TASK OBJECTIVE: Say how many lines in the records include the string "else", adding no other words.

WORKING DATA:

-- pv_equiv track=rewrite | github.com/akshit113/HackerRank-Practice-Problems | funny strings.py | funnyString
-- ===== SOURCE A (Python) =====
-- def funnyString(s):
--     rev = s[::-1]
--     n = len(s)
--     i = 0
--     straight = []
--     reversed = []
--     while i <= n - 2:
--         curr, next = ord(s[i]), ord(s[i + 1])
--         rev_curr, rev_next = ord(rev[i]), ord(rev[i + 1])
--         straight.append(abs(curr - next))
--         reversed.append(abs(rev_curr - rev_next))
--         i += 1
--     if straight == reversed:
--         ans = 'Funny'
--     else:
--         ans = 'Not Funny'
--     return ans
-- ===== SOURCE B (Python) =====
-- def funnyString(s):
--     # Build the adjacent-difference list once, then palindrome-check it
--     # in place with two pointers (early exit on first mismatch).
--     d = [abs(ord(a) - ord(b)) for a, b in zip(s, s[1:])]
--     lo, hi = 0, len(d) - 1
--     while lo < hi:
--         if d[lo] != d[hi]:
--             return 'Not Funny'
--         lo += 1
--         hi -= 1
--     return 'Funny'
-- ===== Notes on version B (the rewrite author's own statement) =====
-- stated objective: simpler
-- what changed: B builds only one adjacent-difference list (A builds two, one for the string and one for its reversal) and checks it is a palindrome with two inward-moving pointers that stop at the first mismatch, instead of A's whole-list equality of the two lists.
import Mathlib
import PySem

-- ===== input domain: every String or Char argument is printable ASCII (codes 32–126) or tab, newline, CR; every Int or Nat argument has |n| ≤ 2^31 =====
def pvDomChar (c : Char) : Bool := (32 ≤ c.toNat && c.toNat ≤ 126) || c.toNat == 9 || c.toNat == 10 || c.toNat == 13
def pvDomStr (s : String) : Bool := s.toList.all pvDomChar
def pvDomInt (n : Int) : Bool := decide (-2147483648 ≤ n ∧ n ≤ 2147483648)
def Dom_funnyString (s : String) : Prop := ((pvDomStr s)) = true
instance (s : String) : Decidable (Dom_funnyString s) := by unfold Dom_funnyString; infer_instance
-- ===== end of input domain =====

-- B builds one adjacent-difference list and palindrome-checks it with two inward pointers,
-- instead of A's two difference lists (string and reversed string) compared wholesale.

-- ===== PORT A =====
-- A's while loop: while i <= n-2, append |ord s[i] - ord s[i+1]| to straight and the same
-- for rev to reversed.  (indexing via getD: always in range here since i+2 ≤ n — exact)
def funnyLoop (cs rv : List Char) (n i : Nat) (st rd : List Int) : List Int × List Int :=
  if i + 2 ≤ n then
    funnyLoop cs rv n (i + 1)
      (st ++ [|((cs.getD i ' ').toNat : Int) - ((cs.getD (i + 1) ' ').toNat : Int)|])
      (rd ++ [|((rv.getD i ' ').toNat : Int) - ((rv.getD (i + 1) ' ').toNat : Int)|])
  else (st, rd)
termination_by n - i

def funnyString (s : String) : String :=
  let cs := s.toList
  let rev := cs.reverse
  let n := cs.length
  let p := funnyLoop cs rev n 0 [] []
  if p.1 == p.2 then "Funny" else "Not Funny"

-- ===== PORT B =====
-- B's while loop: two pointers, early exit on first mismatch.
def twoPtr (d : List Int) (lo hi : Nat) : Bool :=
  if lo < hi then
    if d.getD lo 0 != d.getD hi 0 then false
    else twoPtr d (lo + 1) (hi - 1)
  else true
termination_by hi - lo

def funnyString_alt (s : String) : String :=
  let cs := s.toList
  let d := (cs.zip (cs.drop 1)).map (fun p => |(p.1.toNat : Int) - (p.2.toNat : Int)|)
  if twoPtr d 0 (d.length - 1) then "Funny" else "Not Funny"

-- ===== PRECONDITION & SPEC =====
def Spec_funnyString (s : String) (out : String) : Prop := out = funnyString_alt s
instance (s : String) (out : String) : Decidable (Spec_funnyString s out) := by unfold Spec_funnyString; infer_instance

-- ===== CLAIM (what is proved, stated in full; the proofs are below) =====
def Claim_equal_funnyString : Prop := ∀ (s : String), Dom_funnyString s → Spec_funnyString s (funnyString s)

-- ===== LEMMAS AND PROOFS =====

-- the adjacent-difference function, symmetric
def pvF (a b : Char) : Int := |(a.toNat : Int) - (b.toNat : Int)|

theorem pvF_comm (a b : Char) : pvF a b = pvF b a := by
  simp [pvF, abs_sub_comm]

-- the sequence of differences appended by A's loop from index i on
def diffsFrom (cs : List Char) (n i : Nat) : List Int :=
  if i + 2 ≤ n then pvF (cs.getD i ' ') (cs.getD (i + 1) ' ') :: diffsFrom cs n (i + 1) else []
termination_by n - i

theorem diffsFrom_cons (cs : List Char) (n i : Nat) (h : i + 2 ≤ n) :
    diffsFrom cs n i = pvF (cs.getD i ' ') (cs.getD (i + 1) ' ') :: diffsFrom cs n (i + 1) := by
  conv_lhs => rw [diffsFrom]
  rw [if_pos h]

theorem diffsFrom_nil (cs : List Char) (n i : Nat) (h : ¬ i + 2 ≤ n) :
    diffsFrom cs n i = [] := by
  rw [diffsFrom, if_neg h]

theorem funnyLoop_spec (cs rv : List Char) (n : Nat) :
    ∀ i st rd, funnyLoop cs rv n i st rd = (st ++ diffsFrom cs n i, rd ++ diffsFrom rv n i) := by
  intro i st rd
  fun_induction funnyLoop with
  | case1 i st rd h ih =>
      rw [ih, diffsFrom_cons cs n i h, diffsFrom_cons rv n i h]
      simp [pvF]
  | case2 i st rd h =>
      rw [diffsFrom_nil cs n i h, diffsFrom_nil rv n i h]
      simp

theorem diffsFrom_eq (cs : List Char) (i : Nat) :
    diffsFrom cs cs.length i = List.zipWith pvF (cs.drop i) (cs.drop (i + 1)) := by
  fun_induction diffsFrom cs cs.length i with
  | case1 i h ih =>
      rw [ih]
      conv_rhs => rw [List.drop_eq_getElem_cons (show i < cs.length by omega)]
      rw [List.drop_eq_getElem_cons (show i + 1 < cs.length by omega)]
      rw [List.zipWith_cons_cons]
      rw [List.getD_eq_getElem cs ' ' (show i < cs.length by omega),
        List.getD_eq_getElem cs ' ' (show i + 1 < cs.length by omega)]
  | case2 i h =>
      rw [List.drop_eq_nil_of_le (show cs.length ≤ i + 1 by omega), List.zipWith_nil_right]

-- normalised form: differences as a zipWith over dropLast/tail (equal-length lists)
theorem diffs_norm (cs : List Char) :
    List.zipWith pvF cs cs.tail = List.zipWith pvF cs.dropLast cs.tail := by
  induction cs with
  | nil => rfl
  | cons a t ih =>
      cases t with
      | nil => rfl
      | cons b u =>
          simp only [List.tail_cons] at ih ⊢
          rw [List.dropLast_cons₂, List.zipWith_cons_cons, List.zipWith_cons_cons, ih]

theorem diffs_reverse (cs : List Char) :
    List.zipWith pvF cs.reverse cs.reverse.tail = (List.zipWith pvF cs cs.tail).reverse := by
  rw [diffs_norm, diffs_norm, List.tail_reverse, List.dropLast_reverse,
    List.reverse_zipWith (by simp [List.length_dropLast, List.length_tail])]
  exact List.zipWith_comm_of_comm pvF_comm

theorem twoPtr_iff (d : List Int) (lo hi : Nat) :
    twoPtr d lo hi = true ↔ ∀ i, lo ≤ i → i ≤ hi → d.getD i 0 = d.getD (lo + hi - i) 0 := by
  fun_induction twoPtr with
  | case1 lo hi hlt hne =>
      simp only [Bool.false_eq_true, false_iff]
      intro hC
      have h2 := hC lo (Nat.le_refl _) (by omega)
      rw [Nat.add_sub_cancel_left] at h2
      simp at hne
      exact hne (by simpa using h2)
  | case2 lo hi hlt hne ih =>
      have heq : d.getD lo 0 = d.getD hi 0 := by simpa using hne
      rw [ih]
      constructor
      · intro hC i h1 h2
        rcases Nat.lt_or_ge i (lo + 1) with h | h
        · have : i = lo := by omega
          subst this
          rwa [Nat.add_sub_cancel_left]
        · rcases Nat.lt_or_ge (hi - 1) i with h' | h'
          · have : i = hi := by omega
            subst this
            rw [Nat.add_sub_cancel, heq]
          · have := hC i h h'
            rwa [show lo + 1 + (hi - 1) - i = lo + hi - i by omega] at this
      · intro hC i h1 h2
        have := hC i (by omega) (by omega)
        rwa [show lo + hi - i = lo + 1 + (hi - 1) - i by omega] at this
  | case3 lo hi hlt =>
      simp only [true_iff]
      intro i h1 h2
      have hi' : i = lo ∧ lo = hi := by omega
      rw [hi'.1, hi'.2, Nat.add_sub_cancel]

theorem pal_iff (d : List Int) :
    (d = d.reverse) ↔ ∀ i, 0 ≤ i → i ≤ d.length - 1 → d.getD i 0 = d.getD (0 + (d.length - 1) - i) 0 := by
  constructor
  · intro h i _ hi
    cases Nat.eq_zero_or_pos d.length with
    | inl h0 =>
        have hnil : d = [] := List.eq_nil_of_length_eq_zero h0
        simp [hnil]
    | inr h0 =>
        have hi' : i < d.length := by omega
        have hj' : 0 + (d.length - 1) - i < d.length := by omega
        rw [List.getD_eq_getElem d 0 hi', List.getD_eq_getElem d 0 hj']
        have hgi := List.getElem_of_eq h hi'
        rw [List.getElem_reverse] at hgi
        rw [hgi]
        congr 1
        omega
  · intro hC
    refine List.ext_getElem (by simp) ?_
    intro i h1 h2
    rw [List.getElem_reverse]
    have := hC i (Nat.zero_le _) (by omega)
    rw [List.getD_eq_getElem d 0 h1, List.getD_eq_getElem d 0 (by omega)] at this
    rw [this]
    congr 1
    omega

-- ===== VERDICT (by name: the statement is the Claim_ definition above) =====
theorem funnyString_spec : Claim_equal_funnyString := by
  intro s _
  unfold Spec_funnyString
  simp only [funnyString, funnyString_alt, funnyLoop_spec, List.nil_append]
  set cs := s.toList with hcs
  have hrevlen : cs.reverse.length = cs.length := by simp
  have hA : diffsFrom cs cs.length 0 = List.zipWith pvF cs cs.tail := by
    rw [diffsFrom_eq]
    simp [List.drop_one]
  have hArev : diffsFrom cs.reverse cs.length 0 = (List.zipWith pvF cs cs.tail).reverse := by
    rw [← hrevlen, diffsFrom_eq]
    simpa only [List.drop_zero, Nat.zero_add, List.drop_one] using diffs_reverse cs
  have hd : (cs.zip (cs.drop 1)).map (fun p => |(p.1.toNat : Int) - (p.2.toNat : Int)|)
      = List.zipWith pvF cs cs.tail := by
    rw [List.map_zip_eq_zipWith, List.drop_one]
    rfl
  rw [hA, hArev, hd]
  have hiff : ((List.zipWith pvF cs cs.tail) == (List.zipWith pvF cs cs.tail).reverse)
      = twoPtr (List.zipWith pvF cs cs.tail) 0 ((List.zipWith pvF cs cs.tail).length - 1) := by
    set D := List.zipWith pvF cs cs.tail with hD
    rcases h : twoPtr D 0 (D.length - 1) with _ | _
    · rw [beq_eq_false_iff_ne]
      intro hEq
      rw [← Bool.not_eq_true] at h
      exact h ((twoPtr_iff D 0 (D.length - 1)).mpr ((pal_iff D).mp hEq))
    · rw [beq_iff_eq]
      exact (pal_iff D).mpr ((twoPtr_iff D 0 (D.length - 1)).mp h)
  rw [hiff]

SOLUTION TO THE PROBLEM: 7